Cryptocurrency advocates are rallying against the Bank of England's proposed limits on stablecoin holdings, arguing that such measures could harm both individual savers and the broader financial landscape in the UK. This backlash comes in response to a recent report highlighting the central bank's intentions to impose caps on stablecoin ownership. The source notes that these restrictions may stifle innovation and limit the potential benefits of digital currencies.
Concerns Over Proposed Stablecoin Caps
Tom Duff Gordon, vice president of international policy at Coinbase, expressed concerns that the proposed caps would negatively impact UK savers, the financial sector in the City, and the overall value of the pound. According to the Financial Times, the Bank of England is considering limits on individual stablecoin holdings ranging from:
- £10,000
- £20,000
while businesses could face a cap of approximately £10 million.
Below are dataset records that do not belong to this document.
-- ===== VERDICT (by name: the statement is the Claim_ definition above) =====
theorem create_get_class_details_qry_spec : Claim_equal_create_get_class_details_qry := by
  intro classkeys term_codes course_codes acad_career school college campus foe_description _hDom
  unfold Spec_create_get_class_details_qry
  unfold create_get_class_details_qry create_get_class_details_qry_alt
  by_cases hC : classkeys.length > 0 ∨ term_codes.length > 0 ∨ course_codes.length > 0 ∨
      acad_career.isSome ∨ school.isSome ∨ college.isSome ∨ campus.isSome ∨
      foe_description.isSome
  · -- some filter present: the WHERE clause is built on both sides
    rw [if_pos hC]
    have hne : pvB_cores classkeys term_codes course_codes acad_career school college campus foe_description ≠ [] := by
      intro hnil
      unfold pvB_cores at hnil
      simp only [List.append_eq_nil_iff] at hnil
      obtain ⟨⟨⟨⟨⟨⟨⟨h1, h2⟩, h3⟩, h4⟩, h5⟩, h6⟩, h7⟩, h8⟩ := hnil
      rcases hC with h | h | h | h | h | h | h | h
      · simp [pvB_groupOpt, List.isEmpty_iff] at h1; simp [h1] at h
      · simp [pvB_groupOpt, List.isEmpty_iff] at h2; simp [h2] at h
      · simp [pvB_groupOpt, List.isEmpty_iff] at h3; simp [h3] at h
      · cases acad_career <;> simp_all [pvB_scalarOpt]
      · cases school <;> simp_all [pvB_scalarOpt]
      · cases college <;> simp_all [pvB_scalarOpt]
      · cases campus <;> simp_all [pvB_scalarOpt]
      · cases foe_description <;> simp_all [pvB_scalarOpt]
    rw [if_neg (by simp [List.isEmpty_iff, hne])]
    congr 1
    rw [pvA_group_eq, pvA_group_eq, pvA_group_eq, pvA_scalar_eq, pvA_scalar_eq,
        pvA_scalar_eq, pvA_scalar_eq, pvA_scalar_eq]
    have hflat : ("SELECT * FROM Class_details ".toList ++ "WHERE ( ".toList)
          ++ ((pvB_groupOpt "classkey".toList classkeys).map (· ++ "AND ".toList)).flatten
          ++ ((pvB_groupOpt "term_code".toList term_codes).map (· ++ "AND ".toList)).flatten
          ++ ((pvB_groupOpt "course_code".toList course_codes).map (· ++ "AND ".toList)).flatten
          ++ ((pvB_scalarOpt "course_acad_career".toList acad_career).map (· ++ "AND ".toList)).flatten
          ++ ((pvB_scalarOpt "course_school".toList school).map (· ++ "AND ".toList)).flatten
          ++ ((pvB_scalarOpt "course_college".toList college).map (· ++ "AND ".toList)).flatten
          ++ ((pvB_scalarOpt "course_campus".toList campus).map (· ++ "AND ".toList)).flatten
          ++ ((pvB_scalarOpt "course_foe".toList foe_description).map (· ++ "AND ".toList)).flatten
        = ("SELECT * FROM Class_details ".toList ++ "WHERE ( ".toList)
          ++ ((pvB_cores classkeys term_codes course_codes acad_career school college campus foe_description).map (· ++ "AND ".toList)).flatten := by
      unfold pvB_cores
      simp [List.map_append, List.flatten_append, List.append_assoc]
    simp only [List.append_assoc] at hflat ⊢
    rw [hflat, pv_flat_sep' "AND ".toList _ (by simpa using hne)]
    unfold pvA_trim4
    generalize PySem.Chars.join "AND ".toList
        (pvB_cores classkeys term_codes course_codes acad_career school college campus foe_description) = J
    simp only [← List.append_assoc]
    rw [pv_take_sub _ "AND ".toList 4 (by decide)]
  · -- no filters: both sides are the bare query
    rw [if_neg hC]
    push_neg at hC
    obtain ⟨h1, h2, h3, h4, h5, h6, h7, h8⟩ := hC
    have e1 : classkeys = [] := by simpa using h1
    have e2 : term_codes = [] := by simpa using h2
    have e3 : course_codes = [] := by simpa using h3
    have e4 : acad_career = none := by simpa using h4
    have e5 : school = none := by simpa using h5
    have e6 : college = none := by simpa using h6
    have e7 : campus = none := by simpa using h7
    have e8 : foe_description = none := by simpa using h8
    subst e1 e2 e3 e4 e5 e6 e7 e8
    rw [if_pos (by decide)]
theorem runB_eq (xs : List String) : find_operator_alt xs = runB (hitSym xs) xs.length := by
  have hlist : (List.range xs.length).filterMap (fun index =>
      [5, 4, 3, 2, 1].findSome? (fun length =>
        if index + length ≤ xs.length then
          match operator_mappings.get?
              (PySem.Str.join " " ((xs.drop index).take length)) with
          | some symbol => if symbol = "" then none else some (length, index, symbol)
          | none => none
        else none)) =
      (List.range xs.length).filterMap (cand (hitSym xs) xs.length) := by
    apply List.filterMap_congr
    intro i _
    apply findSome?_congr_pv
    intro L _
    unfold candAt hitSym
    by_cases hle : i + L ≤ xs.length
    · rw [if_pos hle, if_pos hle]
      cases operator_mappings.get? (PySem.Str.join " " ((xs.drop i).take L)) with
      | none => rfl
      | some s => by_cases hs : s = "" <;> simp [hs]
    · rw [if_neg hle, if_neg hle]
  show (match ((List.range xs.length).filterMap (fun index =>
      [5, 4, 3, 2, 1].findSome? (fun length =>
        if index + length ≤ xs.length then
          match operator_mappings.get?
              (PySem.Str.join " " ((xs.drop index).take length)) with
          | some symbol => if symbol = "" then none else some (length, index, symbol)
          | none => none
        else none))).foldl pick none with
    | none => ((none : Option String), (0 : Int))
    | some b => (some b.2.2, (b.1 : Int))) = runB (hitSym xs) xs.length
  rw [hlist]
  rfl


-- ===== VERDICT (by name: the statement is the Claim_ definition above) =====
theorem find_operator_spec : Claim_equal_find_operator := by
  intro xs _
  show find_operator xs = find_operator_alt xs
  rw [runA_eq, runB_eq, main_eq]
Justification for Restrictions
Central bankers justify these restrictions as a necessary measure to prevent significant withdrawals from traditional bank deposits, which they believe could jeopardize credit availability and financial stability. However, industry representatives warn that imposing such limits could diminish the UK's competitive edge in the rapidly evolving global stablecoin market, especially as interest in these digital assets continues to rise worldwide.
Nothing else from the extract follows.